-- pv_equiv track=rewrite | github.com/K53N14/Trenirovki-1.0 | Лекция 4/b номер появления слова.py | numofwords
-- ===== SOURCE A (Python) =====
-- def numofwords(text):
-- 	textlist = text.split()
-- 	textdict= {}
-- 	ans = []
-- 	for word in textlist:
-- 		if word not in textdict:
-- 			textdict[word] = 0
-- 		ans.append(str(textdict[word]))
-- 		textdict[word] += 1
--
-- 	return ' '.join(ans)
-- ===== SOURCE B (Python) =====
-- def numofwords(text):
-- 	words = text.split()
-- 	ans = [str(words[:i].count(word)) for i, word in enumerate(words)]
-- 	return ' '.join(ans)
-- ===== Notes on version B (the rewrite author's own statement) =====
-- stated objective: idiomatic
-- what changed: Replaces the maintained running-count dictionary with an enumerate comprehension that counts each word's occurrences in the already-seen prefix slice.
import Mathlib
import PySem

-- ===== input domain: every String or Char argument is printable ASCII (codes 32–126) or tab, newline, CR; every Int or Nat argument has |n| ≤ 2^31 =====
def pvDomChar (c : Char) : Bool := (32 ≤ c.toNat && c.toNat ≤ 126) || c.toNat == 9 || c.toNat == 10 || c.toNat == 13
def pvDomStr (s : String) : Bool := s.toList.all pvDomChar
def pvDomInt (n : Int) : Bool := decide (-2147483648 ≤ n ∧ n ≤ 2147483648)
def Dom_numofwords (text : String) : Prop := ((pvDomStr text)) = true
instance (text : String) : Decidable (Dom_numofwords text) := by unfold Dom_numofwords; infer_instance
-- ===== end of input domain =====

-- B replaces A's running-count dictionary with an enumerate pass counting each word in the already-seen prefix slice (idiomatic; return values identical).

-- ===== PORT A =====
-- one step of A's loop body, state = (textdict, ans)
def numofwordsStepA (st : PySem.Dict String Int × List String) (word : String) :
    PySem.Dict String Int × List String :=
  let d := if st.1.contains word then st.1 else st.1.insert word 0
  let ans := st.2 ++ [PySem.Int.toStr (d.getD word 0)]
  (d.insert word (d.getD word 0 + 1), ans)

def numofwords (text : String) : String :=
  let textlist := PySem.Str.split₀ text
  let st := textlist.foldl numofwordsStepA (PySem.Dict.empty, [])
  PySem.Str.join " " st.2

-- ===== PORT B =====
def numofwords_alt (text : String) : String :=
  let words := PySem.Str.split₀ text
  let ans := (PySem.List.enumerate words).map
    (fun p => PySem.Int.toStr (((PySem.List.slice words none (some p.1)).count p.2 : Int)))
  PySem.Str.join " " ans

-- ===== PRECONDITION & SPEC =====
def Spec_numofwords (text : String) (out : String) : Prop := out = numofwords_alt text
instance (text : String) (out : String) : Decidable (Spec_numofwords text out) := by unfold Spec_numofwords; infer_instance

-- ===== CLAIM (what is proved, stated in full; the proofs are below) =====
def Claim_equal_numofwords : Prop := ∀ (text : String), Dom_numofwords text → Spec_numofwords text (numofwords text)

-- ===== LEMMAS AND PROOFS =====

-- reference sequence of occurrence numbers: pre = words already seen
def occSeq (pre l : List String) : List String :=
  match l with
  | [] => []
  | w :: t => PySem.Int.toStr (pre.count w : Int) :: occSeq (pre ++ [w]) t

lemma stepA_dict_getD (d : PySem.Dict String Int) (w v : String) :
    ((if d.contains w then d else d.insert w 0).insert w
      ((if d.contains w then d else d.insert w 0).getD w 0 + 1)).getD v 0
      = if v = w then d.getD w 0 + 1 else d.getD v 0 := by
  by_cases hc : d.contains w
  · simp [hc, PySem.Dict.getD_insert]
  · have h0 : d.getD w 0 = 0 := by
      rw [PySem.Dict.getD_eq_get?_getD]
      have : d.get? w = none := by
        rw [PySem.Dict.get?_eq_none_iff_contains]; simpa using hc
      simp [this]
    simp [hc, PySem.Dict.getD_insert, h0]
    split_ifs <;> rfl

lemma stepA_dict_getD_self (d : PySem.Dict String Int) (w : String) :
    (if d.contains w then d else d.insert w 0).getD w 0 = d.getD w 0 := by
  by_cases hc : d.contains w
  · simp [hc]
  · have h0 : d.getD w 0 = 0 := by
      rw [PySem.Dict.getD_eq_get?_getD]
      have : d.get? w = none := by
        rw [PySem.Dict.get?_eq_none_iff_contains]; simpa using hc
      simp [this]
    simp [hc, PySem.Dict.getD_insert_self, h0]

lemma foldlA_snd (l : List String) :
    ∀ (pre : List String) (d : PySem.Dict String Int) (acc : List String),
    (∀ v, d.getD v 0 = (pre.count v : Int)) →
    (l.foldl numofwordsStepA (d, acc)).2 = acc ++ occSeq pre l := by
  induction l with
  | nil => intro pre d acc _; simp [occSeq]
  | cons w t ih =>
    intro pre d acc hinv
    have hself : (if d.contains w then d else d.insert w 0).getD w 0 = d.getD w 0 :=
      stepA_dict_getD_self d w
    have hstep : (List.foldl numofwordsStepA (numofwordsStepA (d, acc) w) t).2
        = (acc ++ [PySem.Int.toStr (pre.count w : Int)]) ++ occSeq (pre ++ [w]) t := by
      have := ih (pre ++ [w])
        ((if d.contains w then d else d.insert w 0).insert w
          ((if d.contains w then d else d.insert w 0).getD w 0 + 1))
        (acc ++ [PySem.Int.toStr ((if d.contains w then d else d.insert w 0).getD w 0)])
        (by
          intro v
          rw [stepA_dict_getD d w v, List.count_append]
          by_cases hv : v = w
          · subst hv; simp [hinv v]
          · simp [hv, hinv v, Ne.symm hv])
      simpa [numofwordsStepA, hself, hinv w] using this
    simpa [occSeq, List.foldl_cons] using hstep
  -- note: `numofwordsStepA (d, acc) w` unfolds to the state used in `ih` above

lemma mapB_eq_occSeq (l : List String) :
    ∀ (pre : List String),
    (PySem.List.enumerate l (pre.length : Int)).map
      (fun p => PySem.Int.toStr (((PySem.List.slice (pre ++ l) none (some p.1)).count p.2 : Int)))
      = occSeq pre l := by
  induction l with
  | nil => intro pre; simp [PySem.List.enumerate, occSeq]
  | cons w t ih =>
    intro pre
    rw [PySem.List.enumerate_cons, List.map_cons]
    have hslice : PySem.List.slice (pre ++ w :: t) none (some (pre.length : Int)) = pre := by
      rw [PySem.List.slice_to _ (by positivity : (0:Int) ≤ (pre.length : Int))]
      simp
    have htail : (PySem.List.enumerate t ((pre.length : Int) + 1)).map
        (fun p => PySem.Int.toStr (((PySem.List.slice (pre ++ w :: t) none (some p.1)).count p.2 : Int)))
        = occSeq (pre ++ [w]) t := by
      have := ih (pre ++ [w])
      simpa [List.append_assoc, List.length_append, add_comm] using this
    rw [occSeq, hslice, htail]

-- ===== VERDICT (by name: the statement is the Claim_ definition above) =====
theorem numofwords_spec : Claim_equal_numofwords := by
  intro text _
  have hA := foldlA_snd (PySem.Str.split₀ text) [] PySem.Dict.empty []
    (by intro v; simp [PySem.Dict.getD_empty])
  have hB := mapB_eq_occSeq (PySem.Str.split₀ text) []
  simp only [List.length_nil, Nat.cast_zero, List.nil_append] at hA hB
  show PySem.Str.join " " ((PySem.Str.split₀ text).foldl numofwordsStepA (PySem.Dict.empty, [])).2
      = PySem.Str.join " " ((PySem.List.enumerate (PySem.Str.split₀ text)).map
        (fun p => PySem.Int.toStr (((PySem.List.slice (PySem.Str.split₀ text) none (some p.1)).count p.2 : Int))))
  rw [hA, hB]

——————————

Determine how many lines in the records include the string "some". Only that number should be given.

Result for this exercise.
5